I concur with your assessment of Farrell's translation of Maximus, although the introduction to his translation of Photius's Mystagogy certainly hints at some of these ideas. The difference is that it doesn't then go on to draw the loopy psychosocial conclusions or to make revisionistic assertions. It is the extension of these relatively reasonable historical and theological points far beyond their reasonable application that concerns me about the method. And I thank you for listening to those concerns and for taking them seriously.

Anonymous said...

I'm the poster who wrote the first post. I wrote it as a tongue-in-cheek remark.

It's curious to me how someone can write "historical speculation" on the Nazis, the pyramids etc; etc; and a work of theology based on sound scholarship at the same time.

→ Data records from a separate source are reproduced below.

-- pv_equiv track=rewrite | github.com/mrkattelA/python-basics | Python/python-basics/practice/own_raise_except.py | bidic
-- ===== SOURCE A (Python) =====
-- def bidic(d):
--     d2 = d.copy()
--     for k,v in d.items():
--         if v in d2.keys():
--             raise KeyError("Cannot create bidirectional dic " +
--                            "with duplicate keys ")
--         d2[v] = k
--     return d2
-- ===== SOURCE B (Python) =====
-- def bidic(d):
--     values = list(d.values())
--     if len(set(values)) != len(values) or not set(values).isdisjoint(d.keys()):
--         raise KeyError("Cannot create bidirectional dic " +
--                        "with duplicate keys ")
--     return {**d, **{v: k for k, v in d.items()}}
-- ===== Notes on version B (the rewrite author's own statement) =====
-- stated objective: simpler
-- what changed: Replaces A's incremental check-and-insert loop (membership test against the growing dict at every step) with two up-front set checks (duplicate values, values intersecting keys) followed by a single bulk dict merge.
import Mathlib
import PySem

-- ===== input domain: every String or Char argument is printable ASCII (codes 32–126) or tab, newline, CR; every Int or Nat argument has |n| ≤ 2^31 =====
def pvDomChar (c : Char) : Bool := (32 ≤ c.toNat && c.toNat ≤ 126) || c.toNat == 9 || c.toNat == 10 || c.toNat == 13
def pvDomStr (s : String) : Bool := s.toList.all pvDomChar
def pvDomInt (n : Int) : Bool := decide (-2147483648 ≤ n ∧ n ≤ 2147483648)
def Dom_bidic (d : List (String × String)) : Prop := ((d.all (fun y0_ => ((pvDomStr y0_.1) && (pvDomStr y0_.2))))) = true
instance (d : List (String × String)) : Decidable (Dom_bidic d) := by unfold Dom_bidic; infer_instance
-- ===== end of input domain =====

-- B replaces A's incremental check-and-insert loop by two up-front set checks
-- (duplicate values, values ∩ keys) followed by a bulk dict merge (objective: simpler).
-- Both raise KeyError on a collision; those inputs are outside Pre_bidic.

-- ===== PORT A =====
-- the 'for k,v in d.items()' loop; 'none' = the explicit 'raise KeyError'
def bidicLoop (items : List (String × String)) (d2 : PySem.Dict String String) :
    Option (PySem.Dict String String) :=
  match items with
  | [] => some d2
  | (k, v) :: rest =>
    if v ∈ d2.keys then none            -- 'if v in d2.keys(): raise KeyError(...)'
    else bidicLoop rest (d2.insert v k) -- 'd2[v] = k'

def bidic (d : List (String × String)) : List (String × String) :=
  match bidicLoop d (PySem.Dict.mk d) with  -- 'd2 = d.copy()'
  | some d2 => d2.items
  | none => []                          -- KeyError: excluded by Pre_bidic

-- ===== PORT B =====
def bidic_alt (d : List (String × String)) : List (String × String) :=
  let values := d.map Prod.snd          -- values = list(d.values())
  if ((PySem.Set.ofList values).length != values.length)   -- len(set(values)) != len(values)
      || values.any (fun v => (d.map Prod.fst).contains v) -- not set(values).isdisjoint(d.keys())
  then []                               -- raise KeyError: excluded by Pre_bidic
  else ((PySem.Dict.mk d).update (d.map (fun p => (p.2, p.1)))).items
                                        -- {**d, **{v: k for k, v in d.items()}}

-- ===== PRECONDITION & SPEC =====
-- Pre_ excludes (a) assoc lists with duplicate keys, which do not represent a Python
-- dict, and (b) the inputs on which A raises KeyError: a duplicate value or a value
-- that is also a key.
def Pre_bidic (d : List (String × String)) : Prop :=
  (d.map Prod.fst).Nodup ∧ (d.map Prod.snd).Nodup ∧
    ∀ v ∈ d.map Prod.snd, v ∉ d.map Prod.fst
instance (d : List (String × String)) : Decidable (Pre_bidic d) := by
  unfold Pre_bidic; infer_instance

def pvWitness_bidic : (List (String × String)) := [("a", "b"), ("c", "d")]

def Spec_bidic (d : List (String × String)) (out : List (String × String)) : Prop := out = bidic_alt d
instance (d : List (String × String)) (out : List (String × String)) : Decidable (Spec_bidic d out) := by unfold Spec_bidic; infer_instance

-- ===== CLAIM (what is proved, stated in full; the proofs are below) =====
def Claim_equal_bidic : Prop := ∀ (d : List (String × String)), Dom_bidic d → Pre_bidic d → Spec_bidic d (bidic d)

-- ===== LEMMAS AND PROOFS =====

-- A's loop never raises when the remaining values are distinct and fresh for d2,
-- and then it is exactly a fold of inserts.
lemma bidicLoop_eq (items : List (String × String)) (d2 : PySem.Dict String String)
    (hv : (items.map Prod.snd).Nodup)
    (hf : ∀ p ∈ items, p.2 ∉ d2.keys) :
    bidicLoop items d2 = some (items.foldl (fun acc p => acc.insert p.2 p.1) d2) := by
  induction items generalizing d2 with
  | nil => rfl
  | cons hd tl ih =>
    obtain ⟨k, v⟩ := hd
    simp only [List.map_cons, List.nodup_cons] at hv
    have hvk : v ∉ d2.keys := hf (k, v) (List.mem_cons_self ..)
    simp only [bidicLoop, if_neg hvk, List.foldl_cons]
    refine ih _ hv.2 (fun p hp => ?_)
    rw [PySem.Dict.mem_keys_insert]
    push_neg
    refine ⟨fun h => hv.1 ?_, hf p (List.mem_cons_of_mem _ hp)⟩
    exact h ▸ List.mem_map_of_mem hp

-- ===== VERDICT (by name: the statement is the Claim_ definition above) =====
theorem bidic_spec : Claim_equal_bidic := by
  intro d _ hpre
  obtain ⟨hk, hv, hdisj⟩ := hpre
  show bidic d = bidic_alt d
  have hf : ∀ p ∈ d, p.2 ∉ (PySem.Dict.mk d).keys := by
    intro p hp
    simpa using hdisj p.2 (List.mem_map_of_mem hp)
  unfold bidic
  rw [bidicLoop_eq d (PySem.Dict.mk d) hv hf]
  unfold bidic_alt
  have hset : PySem.Set.ofList (d.map Prod.snd) = d.map Prod.snd :=
    PySem.Set.ofList_eq_self_of_nodup _ hv
  have hany : (d.map Prod.snd).any (fun v => (d.map Prod.fst).contains v) = false := by
    simp only [List.any_eq_false, List.contains_eq_mem]
    intro v hvm
    simpa using hdisj v hvm
  simp only [hset, hany, bne_self_eq_false, Bool.or_false, if_neg,
    Bool.false_eq_true, not_false_eq_true, PySem.Dict.update, List.foldl_map]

The Franko-German conspiracy thesis is held by quite a few Orthodox. Many have been deeply affected by Romanides directly and indirectly. It has affected the correct understanding by Orthodox of what happened from the ninth century to the schism of 1054.

An example is the introduction to the Mystagogy of St Photios by Fr. Justin Popovich where Pope Nicholas of Rome is described as having an evil lust for power and domination and so forth. The Photian schism is all due to Nicholas.

That may be true but it also may not be.